Litvak was convicted by a federal jury in New Haven, Connecticut, after a monthlong trial before U.S. District Judge Janet C. Hall and sentenced to two years in prison. He was accused of defrauding investors of $2 million by misrepresenting how much sellers were asking for the securities or what customers would pay and keeping the difference for Jefferies.
He was the first person convicted of fraud tied to TARP, the bailout that followed the financial crisis, and is the only person to be found guilty of fraud tied to the Public-Private Investment Program, which used TARP funds to encourage investments in mortgage securities following the 2008 financial crisis.
The appellate judges said Litvak’s actions couldn’t have significantly influenced the U.S. Treasury Department, which ran TARP, but could have swayed his customers.

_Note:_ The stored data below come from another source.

-- a fold of shape-and-cell-preserving marking steps marks exactly the union of the steps' cells
lemma pvMark_foldl {α : Type} (R : Nat) (l : List α) (step : List (List Char) → α → List (List Char))
    (P : α → Nat → Nat → Prop)
    (hstep : ∀ g a, a ∈ l → pvShape R g →
      pvShape R (step g a) ∧ ∀ i j, i < R → j < R →
        (P a i j → pvCell (step g a) i j = 'X') ∧ (¬ P a i j → pvCell (step g a) i j = pvCell g i j)) :
    ∀ g, pvShape R g →
      pvShape R (l.foldl step g) ∧ ∀ i j, i < R → j < R →
        ((∃ a ∈ l, P a i j) → pvCell (l.foldl step g) i j = 'X') ∧
        ((¬ ∃ a ∈ l, P a i j) → pvCell (l.foldl step g) i j = pvCell g i j) := by
  induction l with
  | nil => exact fun g hg => ⟨hg, fun i j hi hj => ⟨by simp, fun _ => rfl⟩⟩
  | cons a l ih =>
    intro g hg
    obtain ⟨hsh, hcell⟩ := hstep g a (by simp) hg
    have ihres := ih (fun g a ha hg => hstep g a (by simp [ha]) hg) (step g a) hsh
    rw [List.foldl_cons]
    refine ⟨ihres.1, fun i j hi hj => ⟨?_, ?_⟩⟩
    · rintro ⟨a', ha', hP⟩
      rcases List.mem_cons.mp ha' with rfl | hmem
      · by_cases hrest : ∃ x ∈ l, P x i j
        · exact (ihres.2 i j hi hj).1 hrest
        · rw [(ihres.2 i j hi hj).2 hrest]
          exact (hcell i j hi hj).1 hP
      · exact (ihres.2 i j hi hj).1 ⟨a', hmem, hP⟩
    · intro hne
      rw [(ihres.2 i j hi hj).2 (fun ⟨x, hx, hP⟩ => hne ⟨x, by simp [hx], hP⟩)]
      exact (hcell i j hi hj).2 (fun hP => hne ⟨a, by simp, hP⟩)
-- ===== VERDICT (by name: the statement is the Claim_ definition above) =====
theorem read_symbol_spec : Claim_equal_read_symbol := by
  intro text idx hdom hpre
  unfold Spec_read_symbol
  have h0 : 0 ≤ idx := hpre
  simp only [read_symbol, read_symbol_alt, PySem.Str.len_eq]
  by_cases hbig : (text.toList.length : Int) ≤ idx
  · have hdropnil : text.toList.drop idx.toNat = [] := List.drop_eq_nil_of_le (by omega)
    have h1 : skip_space_and_comments text idx = idx := by
      rw [skip_sac_eq text idx h0, hdropnil, skipLenB]
      push_cast
      ring
    rw [h1, if_pos (by omega), if_pos (by omega)]
  · have hlt : idx < (text.toList.length : Int) := by omega
    rw [if_neg (show ¬ idx ≥ (text.toList.length : Int) from by omega),
        if_neg (show ¬ idx < 0 from by omega)]
    set m := skipLenB (text.toList.drop idx.toNat) with hm
    set j : Nat := idx.toNat + m with hj
    have hA1 : skip_space_and_comments text idx = ((j : Nat) : Int) := by
      rw [skip_sac_eq text idx h0, hj]
      push_cast
      omega
    rw [hA1]
    have hdd : text.toList.drop j = (text.toList.drop idx.toNat).drop m := by
      rw [List.drop_drop, hj, Nat.add_comm]
    by_cases hjlen : text.toList.length ≤ j
    · have hdropnil : text.toList.drop j = [] := List.drop_eq_nil_of_le hjlen
      rw [hdropnil, if_pos (show ((j : Nat) : Int) ≥ (text.toList.length : Int) from by omega)]
      simp
    · have hjlt : j < text.toList.length := by omega
      have hget : PySem.Str.pyGet? text ((j : Nat) : Int) = some (text.toList[j]) := by
        have h := char_at text ((j : Nat) : Int) (by positivity) (by simpa using hjlt)
        simpa using h
      have hdropj : text.toList.drop j = text.toList[j] :: text.toList.drop (j + 1) :=
        List.drop_eq_getElem_cons hjlt
      have hstop : wsB (text.toList[j]) = false ∧ text.toList[j] ≠ ';' := by
        apply skipLenB_stop (text.toList.drop idx.toNat)
        rw [← hm, ← hdd, hdropj]
        rfl
      rw [if_neg (show ¬ ((j : Nat) : Int) ≥ (text.toList.length : Int) from by omega), hget]
      simp only [Option.getD_some]
      by_cases hbrk : text.toList[j] ∈ ['(', ')', '[', ']', '{', '}', '"']
      · have ht : termB (text.toList[j]) = true := (termB_iff _).mpr (Or.inl (Or.inr hbrk))
        rw [if_pos hbrk, hdropj, List.takeWhile_cons]
        simp [ht]
      · have htf : termB (text.toList[j]) = false := by
          cases hb : termB (text.toList[j]) with
          | true =>
            rcases (termB_iff _).mp hb with hw | hs
            · rcases hw with hw | hw
              · exact absurd ((mem_ws_iff _).mp hw) (by simp [hstop.1])
              · exact absurd hw hbrk
            · exact absurd hs hstop.2
          | false => rfl
        rw [if_neg hbrk]
        have hloop := read_symbol_loop_eq text ((j : Nat) : Int) (by positivity)
        rw [Int.toNat_natCast] at hloop
        rw [hloop]
        set tok := (text.toList.drop j).takeWhile (fun c => !termB c) with htok
        have htokcons : tok = text.toList[j] :: (text.toList.drop (j + 1)).takeWhile (fun c => !termB c) := by
          rw [htok, hdropj, List.takeWhile_cons]
          simp [htf]
        have htokempty : tok.isEmpty = false := by rw [htokcons]; rfl
        rw [htokempty, if_neg (by simp)]
        refine Prod.ext ?_ ?_
        · show some (PySem.Str.slice text (some ((j : Nat) : Int)) (some (((j : Nat) : Int) + (tok.length : Int))))
            = some (String.ofList tok)
          congr 1
          apply String.toList_inj.mp
          rw [PySem.Str.toList_slice, PySem.Chars.slice_eq_listSlice, PySem.List.slice_natCast_add,
            String.toList_ofList]
          exact (List.prefix_iff_eq_take.mp (List.takeWhile_prefix _)).symm
        · show ((j : Nat) : Int) + (tok.length : Int) = ((j + tok.length : Nat) : Int)
          push_cast
          ring
-- pv_equiv track=rewrite | github.com/Michal-Nithesh/365-days-of-code-2024 | Day-298/AmazingSubarray.py | solve
-- ===== SOURCE A (Python) =====
-- def solve(A):
--     n=len(A)
--     v=["A","E","i","O","U","a","e","I","o","u"]
--     count=0
--     for i in range(len(A)):
--         if A[i] in v:
--             count+=(n-i)
--     return count%10003
-- ===== SOURCE B (Python) =====
-- def solve(A):
--     vowels = set("AEIOUaeiou")
--     vc = 0
--     total = 0
--     for ch in A:
--         if ch in vowels:
--             vc += 1
--         total += vc
--     return total % 10003
-- ===== Notes on version B (the rewrite author's own statement) =====
-- stated objective: alternative
-- what changed: Instead of adding (n-i) at each vowel index found via range/indexing, B makes one pass over the characters keeping a running count of vowel starts seen so far and adds that count at every position; mod 10003 taken once at the end.
import Mathlib
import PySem

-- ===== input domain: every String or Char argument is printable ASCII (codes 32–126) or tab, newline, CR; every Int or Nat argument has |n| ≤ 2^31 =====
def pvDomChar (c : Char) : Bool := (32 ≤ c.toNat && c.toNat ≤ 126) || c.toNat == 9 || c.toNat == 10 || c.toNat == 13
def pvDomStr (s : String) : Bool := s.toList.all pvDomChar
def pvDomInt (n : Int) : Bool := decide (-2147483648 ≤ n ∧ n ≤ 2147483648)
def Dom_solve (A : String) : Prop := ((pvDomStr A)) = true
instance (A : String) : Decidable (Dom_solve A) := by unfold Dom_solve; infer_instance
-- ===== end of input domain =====

-- B replaces A's "per vowel index add (n-i)" loop by a single pass keeping a running
-- count of vowel starts seen so far and adding it at every position (objective: alternative).

-- ===== PORT A =====
-- A indexes the string by i over range(len(A)); i is always in range, so A[i] is pyGetD.
def solve (A : String) : Int :=
  let n : Int := PySem.Str.len A
  let v : List Char := ['A', 'E', 'i', 'O', 'U', 'a', 'e', 'I', 'o', 'u']
  let count : Int := (PySem.List.pyRange 0 n 1).foldl
    (fun count i =>
      if v.contains (PySem.List.pyGetD A.toList i ' ') then count + (n - i) else count) 0
  PySem.Int.mod count 10003

-- ===== PORT B =====
def solve_alt (A : String) : Int :=
  let vowels : PySem.Set Char := PySem.Set.ofList "AEIOUaeiou".toList
  let st : Int × Int := A.toList.foldl
    (fun (s : Int × Int) ch =>
      let vc := if PySem.Set.contains vowels ch then s.1 + 1 else s.1
      (vc, s.2 + vc)) (0, 0)
  PySem.Int.mod st.2 10003

-- ===== PRECONDITION & SPEC =====
def Spec_solve (A : String) (out : Int) : Prop := out = solve_alt A
instance (A : String) (out : Int) : Decidable (Spec_solve A out) := by unfold Spec_solve; infer_instance

-- ===== CLAIM (what is proved, stated in full; the proofs are below) =====
def Claim_equal_solve : Prop := ∀ (A : String), Dom_solve A → Spec_solve A (solve A)

-- ===== LEMMAS AND PROOFS =====

-- reference count: a vowel at a position contributes 1 + (length of the tail after it)
def pvF (cs : List Char) : Int :=
  match cs with
  | [] => 0
  | c :: t => (if (['A', 'E', 'i', 'O', 'U', 'a', 'e', 'I', 'o', 'u'] : List Char).contains c
               then 1 + (t.length : Int) else 0) + pvF t

-- B's vowel set and A's vowel list test the same characters
lemma pv_vow_eq (c : Char) :
    PySem.Set.contains (PySem.Set.ofList "AEIOUaeiou".toList) c
      = (['A', 'E', 'i', 'O', 'U', 'a', 'e', 'I', 'o', 'u'] : List Char).contains c := by
  have h : PySem.Set.ofList "AEIOUaeiou".toList
      = ['A', 'E', 'I', 'O', 'U', 'a', 'e', 'i', 'o', 'u'] := by decide
  rw [h]
  simp only [PySem.Set.contains, List.contains_cons, List.contains_nil, Bool.or_false]
  cases h1 : c == 'A' <;> cases h2 : c == 'E' <;> cases h3 : c == 'I' <;> cases h4 : c == 'O' <;>
    cases h5 : c == 'U' <;> cases h6 : c == 'a' <;> cases h7 : c == 'e' <;> cases h8 : c == 'i' <;>
    cases h9 : c == 'o' <;> cases h10 : c == 'u' <;> simp

-- A's indexed loop over the suffix of xs after pre accumulates pvF of that suffix
lemma pv_lemA (suf : List Char) : ∀ (pre xs : List Char) (n acc : Int),
    xs = pre ++ suf → n = (xs.length : Int) →
    (PySem.List.pyRange (pre.length : Int) n 1).foldl
      (fun count i =>
        if (['A', 'E', 'i', 'O', 'U', 'a', 'e', 'I', 'o', 'u'] : List Char).contains
             (PySem.List.pyGetD xs i ' ')
        then count + (n - i) else count) acc
    = acc + pvF suf := by
  induction suf with
  | nil =>
    intro pre xs n acc hxs hn
    subst hxs hn
    simp [pvF, PySem.List.pyRange_one_eq_nil]
  | cons c tl ih =>
    intro pre xs n acc hxs hn
    have hlen : n = (pre.length : Int) + 1 + (tl.length : Int) := by
      subst hxs; rw [hn]; simp; ring
    have hlt : (pre.length : Int) < n := by omega
    rw [PySem.List.pyRange_one_cons hlt, List.foldl_cons]
    have hget : PySem.List.pyGetD xs (pre.length : Int) ' ' = c := by
      subst hxs
      simp [PySem.List.pyGetD_natCast, List.getD_eq_getElem?_getD]
    rw [hget]
    have key := ih (pre ++ [c]) xs n
      (if (['A', 'E', 'i', 'O', 'U', 'a', 'e', 'I', 'o', 'u'] : List Char).contains c
       then acc + (n - (pre.length : Int)) else acc)
      (by rw [hxs]; simp) hn
    rw [show (((pre ++ [c]).length : Nat) : Int) = (pre.length : Int) + 1 by simp] at key
    rw [key]
    have harith : n - (pre.length : Int) = 1 + (tl.length : Int) := by omega
    rw [harith]
    simp only [pvF]
    split <;> ring

-- B's running-count pass computes starting total + vc·len + pvF
lemma pv_lemB (cs : List Char) : ∀ (vc t : Int),
    (cs.foldl (fun (s : Int × Int) ch =>
        let vc := if (['A', 'E', 'i', 'O', 'U', 'a', 'e', 'I', 'o', 'u'] : List Char).contains ch
                  then s.1 + 1 else s.1
        (vc, s.2 + vc)) (vc, t)).2
    = t + vc * (cs.length : Int) + pvF cs := by
  induction cs with
  | nil => intro vc t; simp [pvF]
  | cons c tl ih =>
    intro vc t
    by_cases hc : (['A', 'E', 'i', 'O', 'U', 'a', 'e', 'I', 'o', 'u'] : List Char).contains c
    all_goals simp only [List.foldl_cons, pvF, List.length_cons, hc, if_true, if_neg,
      Bool.not_eq_true] at *
    · rw [ih]; push_cast; ring
    · rw [ih]; push_cast; ring

-- ===== VERDICT (by name: the statement is the Claim_ definition above) =====
theorem solve_spec : Claim_equal_solve := by
  intro A _
  unfold Spec_solve solve solve_alt
  have hcg := PySem.List.foldl_congr_mem
    (l := A.toList) (init := ((0 : Int), (0 : Int)))
    (f := fun (s : Int × Int) ch =>
      let vc := if PySem.Set.contains (PySem.Set.ofList "AEIOUaeiou".toList) ch then s.1 + 1 else s.1
      (vc, s.2 + vc))
    (g := fun (s : Int × Int) ch =>
      let vc := if (['A', 'E', 'i', 'O', 'U', 'a', 'e', 'I', 'o', 'u'] : List Char).contains ch
                then s.1 + 1 else s.1
      (vc, s.2 + vc))
    (by intro acc x _; simp only [pv_vow_eq])
  have hA := pv_lemA A.toList [] A.toList ((A.toList.length : Nat) : Int) 0 (by simp) rfl
  simp only [List.length_nil, Nat.cast_zero] at hA
  have hB := pv_lemB A.toList 0 0
  simp only [zero_mul, zero_add] at hB
  simp only [PySem.Str.len_eq]
  rw [hA, hcg, hB]; ring_nf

Litvak didn’t dispute that he made misstatements, arguing at trial that they weren’t material and he didn’t think the other parties in the transactions would be harmed because he was selling the bonds at “fully disclosed and agreed upon fair prices” that stayed below Jefferies’ threshold for 4 percent profit.
He argued on appeal that his conviction could be used to prosecute any business involved in simple negotiations. Former SEC Deputy Director George Canellos said after Litvak’s January 2013 arrest that his tactics were “unfit for a used-car lot.”
The case is U.S. v. Litvak, 13-cr-00019, U.S. District Court, District of Connecticut (New Haven). The appeal is U.S. v. Litvak, 14-2902, U.S. Court of Appeals for the Second Circuit (Manhattan).